Start of Block

-- pv_equiv track=rewrite | github.com/manas-17045/LeetcodeSolutions | Leetcode 3001-3100/3044/3044-2.py | mostFrequentPrime
-- ===== SOURCE A (Python) =====
-- from collections import Counter
--
-- def mostFrequentPrime(mat: list[list[int]]) -> int:
--     """
--     Finds the most frequent prime number formed by concatenating digits in all 8 directions from each cell.
--
--     Args:
--         mat: A 2D list of integers representing the matrix.
--     Returns:
--         The most frequent prime number, or -1 if no prime numbers are found.
--     """
--     m = len(mat)
--     n = len(mat[0])
--     # 8 directions (no (0,0))
--     dirs = [(-1, -1), (-1, 0), (-1, 1), (0, -1), (0, 1), (1, -1), (1, 0), (1, 1)]
--
--     # Primality test for n (deterministic, fast for n up to ~1e12; here numbers <= 10^6)
--     def is_prime(n: int) -> bool:
--         if n <= 1:
--             return False
--         if n <= 3:
--             return True
--         if n % 2 == 0 or n % 3 == 0:
--             return n in (2, 3)
--         i = 5
--         # Check 6k-1 and 6k+1
--         while i * i <= n:
--             if n % i == 0 or n % (i + 2) == 0:
--                 return False
--             i += 6
--         return True
--
--     prime_cache = {}
--     freq = Counter()
--
--     for i in range(m):
--         for j in range(n):
--             for dx, dy in dirs:
--                 x, y = i, j
--                 num = 0
--                 # Traverse in direction until out of bounds
--                 while 0 <= x < m and 0 <= y < n:
--                     num = num * 10 + mat[x][y]
--                     if num > 10:
--                         # Cache primality results to avoid repeated checks
--                         p = prime_cache.get(num)
--                         if p is None:
--                             p = is_prime(num)
--                             prime_cache[num] = p
--                         if p:
--                             freq[num] += 1
--                     x += dx
--                     y += dy
--
--     if not freq:
--         return -1
--
--     # Find prime(s) with max frequency, tie-breaker: largest prime
--     max_freq = max(freq.values())
--     # Filter keys with that freq and take the maximum key
--     candidates = [num for num, c in freq.items() if c == max_freq]
--     return max(candidates)
-- ===== SOURCE B (Python) =====
-- def _is_prime(n: int) -> bool:
--     if n <= 1:
--         return False
--     if n <= 3:
--         return True
--     if n % 2 == 0 or n % 3 == 0:
--         return n in (2, 3)
--     i = 5
--     while i * i <= n:
--         if n % i == 0 or n % (i + 2) == 0:
--             return False
--         i += 6
--     return True
--
-- def mostFrequentPrime(mat: list[list[int]]) -> int:
--     m, n = len(mat), len(mat[0])
--     counts = {}
--     # Level-by-level dynamic programming: for each direction, cur maps a cell to the
--     # value of the length-L segment starting there; each round extends every live
--     # segment by one step at its START using value = mat[i][j] * 10**L + cur[next].
--     for dx, dy in ((-1, -1), (-1, 0), (-1, 1), (0, -1), (0, 1), (1, -1), (1, 0), (1, 1)):
--         cur = {(i, j): mat[i][j] for i in range(m) for j in range(n)}
--         pow10 = 1
--         while cur:
--             for v in cur.values():
--                 if v > 10:
--                     counts[v] = counts.get(v, 0) + 1
--             pow10 *= 10
--             cur = {(i, j): mat[i][j] * pow10 + cur[(i + dx, j + dy)]
--                    for (i, j) in cur if (i + dx, j + dy) in cur}
--     # Single selection pass: lexicographic maximum of (frequency, value) among primes.
--     best, best_freq = -1, 0
--     for v, c in counts.items():
--         if _is_prime(v) and (c > best_freq or (c == best_freq and v > best)):
--             best, best_freq = v, c
--     return best
-- ===== Notes on version B (the rewrite author's own statement) =====
-- stated objective: alternative
-- what changed: A walks an inner while-loop ray from every cell in each of 8 directions, testing primality (with a cache) as each number is built and counting only primes; B never walks rays: per direction it runs a level-by-level dynamic program on a dict mapping each cell to the value of the length-L segment starting there, extending all live segments at once by value = mat[i][j]*10**L + cur[next], counts every value > 10, and afterwards selects by one lexicographic (frequency, value) pass over the distinct values testing primality once per value.
import Mathlib
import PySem

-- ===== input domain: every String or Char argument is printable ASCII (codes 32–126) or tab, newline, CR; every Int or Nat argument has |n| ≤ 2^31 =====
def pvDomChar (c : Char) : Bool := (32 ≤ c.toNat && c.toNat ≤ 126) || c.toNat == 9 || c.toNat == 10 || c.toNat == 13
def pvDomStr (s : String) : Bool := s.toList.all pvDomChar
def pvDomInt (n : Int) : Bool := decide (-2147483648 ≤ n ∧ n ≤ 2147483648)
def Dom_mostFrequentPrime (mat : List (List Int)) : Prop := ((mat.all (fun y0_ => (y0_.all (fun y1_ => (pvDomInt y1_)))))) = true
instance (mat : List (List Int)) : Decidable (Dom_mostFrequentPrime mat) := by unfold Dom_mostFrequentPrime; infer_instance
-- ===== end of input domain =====

-- B replaces A's per-cell 8-direction while-loop walks (with an interleaved cached
-- primality test) by a per-direction level-by-level dynamic program on a dict of live
-- segments extended via powers of ten, counting every value and filtering by primality
-- only in one final selection pass; same cost class. Return values proved equal.


-- ===== PORT A =====
-- is_prime's 6k±1 trial loop (shared helper: Source B carries the same is_prime code)
def isPrimeLoop (n i : Int) : Bool :=
  if h : i * i ≤ n then
    if PySem.Int.mod n i == 0 || PySem.Int.mod n (i + 2) == 0 then false
    else isPrimeLoop n (i + 6)
  else true
termination_by (n + 1 - i).toNat
decreasing_by
  have hii : i ≤ i * i := by
    by_cases h0 : i ≤ 0
    · exact le_trans h0 (mul_self_nonneg i)
    · nlinarith
  omega

def isPrime (n : Int) : Bool :=
  if n ≤ 1 then false
  else if n ≤ 3 then true
  else if PySem.Int.mod n 2 == 0 || PySem.Int.mod n 3 == 0 then (n == 2 || n == 3)
  else isPrimeLoop n 5

def dirsA : List (Int × Int) :=
  [(-1, -1), (-1, 0), (-1, 1), (0, -1), (0, 1), (1, -1), (1, 0), (1, 1)]

-- A's inner while loop: walk in direction (dx,dy), threading the primality cache and
-- the Counter freq.  fuel bounds the walk (always sufficient: each step moves one
-- coordinate monotonically, so at most m+n in-bounds iterations happen).
def walkA (mat : List (List Int)) (m n dx dy : Int) :
    Nat → Int → Int → Int → PySem.Dict Int Bool → PySem.Dict Int Int →
    PySem.Dict Int Bool × PySem.Dict Int Int
  | 0, _, _, _, cache, freq => (cache, freq)
  | fuel + 1, x, y, num, cache, freq =>
    if 0 ≤ x ∧ x < m ∧ 0 ≤ y ∧ y < n then
      match PySem.List.pyGet? mat x with
      | none => (cache, freq)
      | some row =>
        match PySem.List.pyGet? row y with
        | none => (cache, freq)
        | some v =>
          let num' := num * 10 + v
          if num' > 10 then
            match cache.get? num' with
            | some p =>
              walkA mat m n dx dy fuel (x + dx) (y + dy) num' cache
                (if p then freq.modify num' 0 (· + 1) else freq)
            | none =>
              let p := isPrime num'
              walkA mat m n dx dy fuel (x + dx) (y + dy) num' (cache.insert num' p)
                (if p then freq.modify num' 0 (· + 1) else freq)
          else
            walkA mat m n dx dy fuel (x + dx) (y + dy) num' cache freq
    else (cache, freq)

def mostFrequentPrime (mat : List (List Int)) : Int :=
  let m : Int := (mat.length : Int)
  let row0 : List Int := (PySem.List.pyGet? mat 0).getD []
  let n : Int := (row0.length : Int)
  let fuel : Nat := mat.length + row0.length + 1
  let res :=
    (PySem.List.pyRange 0 m 1).foldl (fun st i =>
      (PySem.List.pyRange 0 n 1).foldl (fun st j =>
        dirsA.foldl (fun st d =>
          walkA mat m n d.1 d.2 fuel i j 0 st.1 st.2) st) st)
      (PySem.Dict.empty, PySem.Dict.empty)
  let freq := res.2
  if freq.items.isEmpty then -1
  else
    match PySem.List.max? freq.values (fun v => v) with
    | none => -1
    | some mf =>
      match PySem.List.max? ((freq.items.filter (fun kc => kc.2 == mf)).map (·.1)) (fun v => v) with
      | some r => r
      | none => -1

-- ===== PORT B =====
-- mat[i][j] (only reached with (i,j) inside the grid under Pre_)
def matAt (mat : List (List Int)) (i j : Int) : Int :=
  (PySem.List.pyGet? ((PySem.List.pyGet? mat i).getD []) j).getD 0

-- {(i, j): mat[i][j] for i in range(m) for j in range(n)}
def initCur (mat : List (List Int)) (m n : Int) : PySem.Dict (Int × Int) Int :=
  (PySem.List.pyRange 0 m 1).foldl (fun d i =>
    (PySem.List.pyRange 0 n 1).foldl (fun d j =>
      d.insert (i, j) (matAt mat i j)) d) PySem.Dict.empty
theorem pvFlagFold (p : Option String → Bool) (f : List (Option String) → List String)
    (rows : List (List (Option String))) :
    rows.foldl (fun st row => if st.2 then st
        else if row.all p then (f row, true) else st) (([] : List String), false)
      = match rows.find? (fun row => row.all p) with
        | some r => (f r, true)
        | none => (([] : List String), false) := by
  induction rows with
  | nil => rfl
  | cons r rs ih =>
    rw [List.foldl_cons, List.find?_cons]
    by_cases hp : r.all p
    · rw [if_neg (by simp), if_pos hp, pvFlagStay p f rs _ rfl, hp]
    · have : (r.all p) = false := by simpa using hp
      rw [if_neg (by simp), if_neg (by simp [this]), ih, this]

-- ===== fused-pass lemmas (B) =====

-- the per-row update of the per-column accumulator
def firstsStep (b : List (Option String)) (row : List (Option String)) : List (Option String) :=
  (PySem.List.enumerate b 0).map
    (fun p => match p.2 with
      | some s => some s
      | none =>
        let c := PySem.List.pyGetD row p.1 none
        if truthyHeader c then c else none)

-- the per-row update of the full-row accumulator
def fullStep (a : Option (List (Option String))) (row : List (Option String)) :
    Option (List (Option String)) :=
  if a.isNone && row.all fullPred then some row else a

theorem pair_fold_split (rows : List (List (Option String)))
    (a : Option (List (Option String))) (b : List (Option String)) :
    rows.foldl
      (fun (st : Option (List (Option String)) × List (Option String)) row =>
        (fullStep st.1 row, firstsStep st.2 row)) (a, b)
      = (rows.foldl fullStep a, rows.foldl firstsStep b) := by
  induction rows generalizing a b with
  | nil => rfl
  | cons r rs ih => rw [List.foldl_cons, List.foldl_cons, List.foldl_cons, ih]

theorem fullStep_some (rows : List (List (Option String))) (r : List (Option String)) :
    rows.foldl fullStep (some r) = some r := by
  induction rows with
  | nil => rfl
  | cons x rs ih =>
    have hs : fullStep (some r) x = some r := by simp [fullStep]
    rw [List.foldl_cons, hs]; exact ih

theorem fullFold_find (rows : List (List (Option String))) :
    rows.foldl fullStep none = rows.find? (fun row => row.all fullPred) := by
  induction rows with
  | nil => rfl
  | cons r rs ih =>
    rw [List.foldl_cons, List.find?_cons]
    by_cases hp : r.all fullPred
    · have hs : fullStep none r = some r := by simp [fullStep, hp]
      rw [hs, fullStep_some, hp]
    · have hpf : (r.all fullPred) = false := by simpa using hp
      have hs : fullStep none r = none := by simp [fullStep, hpf]
      rw [hs, ih, hpf]

theorem firstsStep_length (b : List (Option String)) (row : List (Option String)) :
    (firstsStep b row).length = b.length := by
  unfold firstsStep
  rw [List.length_map, PySem.List.length_enumerate]

theorem firstsFold_length (rows : List (List (Option String))) (b : List (Option String)) :
    (rows.foldl firstsStep b).length = b.length := by
  induction rows generalizing b with
  | nil => rfl
  | cons r rs ih => rw [List.foldl_cons, ih, firstsStep_length]

theorem firstsStep_get? (b row : List (Option String)) (k : Nat) :
    (firstsStep b row)[k]? = b[k]?.map
      (fun f => match f with
        | some s => some s
        | none => if truthyHeader (row.getD k none) then row.getD k none else none) := by
  unfold firstsStep
  rw [List.getElem?_map, PySem.List.getElem?_enumerate, Option.map_map]
  cases hb : b[k]? with
  | none => rfl
  | some f =>
    simp only [Option.map_some, Function.comp]
    cases f with
    | some s => rfl
    | none => simp [PySem.List.pyGetD_natCast]

theorem firstsFold_get? (rows : List (List (Option String))) (b : List (Option String))
    (k : Nat) :
    (rows.foldl firstsStep b)[k]? = b[k]?.map
      (fun f => match f with
        | some s => some s
        | none =>
          match rows.find? (fun row => truthyHeader (row.getD k none)) with
          | some row => row.getD k none
          | none => none) := by
  induction rows generalizing b with
  | nil =>
    rw [List.foldl_nil]
    cases hb : b[k]? with
    | none => rfl
    | some f => cases f <;> rfl
  | cons r rs ih =>
    rw [List.foldl_cons, ih, firstsStep_get?, Option.map_map, List.find?_cons]
    cases hb : b[k]? with
    | none => rfl
    | some f =>
      simp only [Option.map_some, Function.comp]
      cases f with
      | some s => rfl
      | none =>
        by_cases ht : truthyHeader (r.getD k none)
        · rw [ht]
          simp only [cond_true]
          cases hc : r.getD k none with
          | none => rw [hc] at ht; simp [truthyHeader] at ht
          | some s => simp [hc]
        · have htf : truthyHeader (r.getD k none) = false := by simpa using ht
          rw [htf]
          simp only [cond_false]
          rfl

-- A's phase-2 names in canonical per-column form
theorem phase2A_canon (rows : List (List (Option String))) :
    (PySem.List.enumerate (pyZipStar rows) 0).foldl
      (fun ns p =>
        ns ++ [match p.2.find? truthyHeader with
               | some s => s.getD ""
               | none => "miss" ++ PySem.Int.toStr (p.1 + 1)]) []
    = (List.range (minW rows)).map
        (fun k => match rows.find? (fun row => truthyHeader (row.getD k none)) with
                  | some row => (row.getD k none).getD ""
                  | none => "miss" ++ PySem.Int.toStr ((k : Int) + 1)) := by
  rw [PySem.List.foldl_append_singleton_eq_map, List.nil_append, pyZipStar_spec rows]
  apply List.ext_getElem?
  intro i
  by_cases hi : i < minW rows
  · simp only [List.getElem?_map, PySem.List.getElem?_enumerate, List.getElem?_range hi,
      Option.map_some]
    congr 1
    rw [zero_add]
    have hfun : (truthyHeader ∘ fun r : List (Option String) => r.getD i none)
        = (fun row : List (Option String) => truthyHeader (row.getD i none)) := rfl
    rw [List.find?_map, hfun]
    cases hf : rows.find? (fun row : List (Option String) => truthyHeader (row.getD i none)) with
    | none => rfl
    | some row => rfl
  · rw [List.getElem?_eq_none, List.getElem?_eq_none]
    · simp only [List.length_map, List.length_range]; omega
    · simp only [List.length_map, PySem.List.length_enumerate, List.length_map,
        List.length_range]; omega

-- B's fallback names (map over the folded accumulator) in the same canonical form
theorem phase2B_canon (rows : List (List (Option String))) :
    (PySem.List.enumerate
        (rows.foldl firstsStep (List.replicate (minW rows) none)) 0).map
      (fun p => match p.2 with
        | some s => s
        | none => "miss" ++ PySem.Int.toStr (p.1 + 1))
    = (List.range (minW rows)).map
        (fun k => match rows.find? (fun row => truthyHeader (row.getD k none)) with
                  | some row => (row.getD k none).getD ""
                  | none => "miss" ++ PySem.Int.toStr ((k : Int) + 1)) := by
  apply List.ext_getElem?
  intro i
  by_cases hi : i < minW rows
  · rw [List.getElem?_map, PySem.List.getElem?_enumerate, Option.map_map,
        firstsFold_get?, Option.map_map, List.getElem?_map, List.getElem?_range hi,
        List.getElem?_replicate]
    rw [if_pos hi]
    simp only [Option.map_some, Function.comp, zero_add, Option.map_some]
    cases hf : rows.find? (fun row : List (Option String) => truthyHeader (row.getD i none)) with
    | none => rfl
    | some row =>
      have hp := List.find?_some hf
      cases hc : row.getD i none with
      | none => rw [hc] at hp; simp [truthyHeader] at hp
      | some s => simp only [List.getD] at hc; simp [hc]
  · rw [List.getElem?_eq_none, List.getElem?_eq_none]
    · simp only [List.length_map, List.length_range]; omega
    · simp only [List.length_map, PySem.List.length_enumerate, firstsFold_length,
        List.length_replicate]; omega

End of Block

# Work item
Select and copy every line of the listing with the word "names".

# Solution below
-- A's phase-2 names in canonical per-column form
-- B's fallback names (map over the folded accumulator) in the same canonical form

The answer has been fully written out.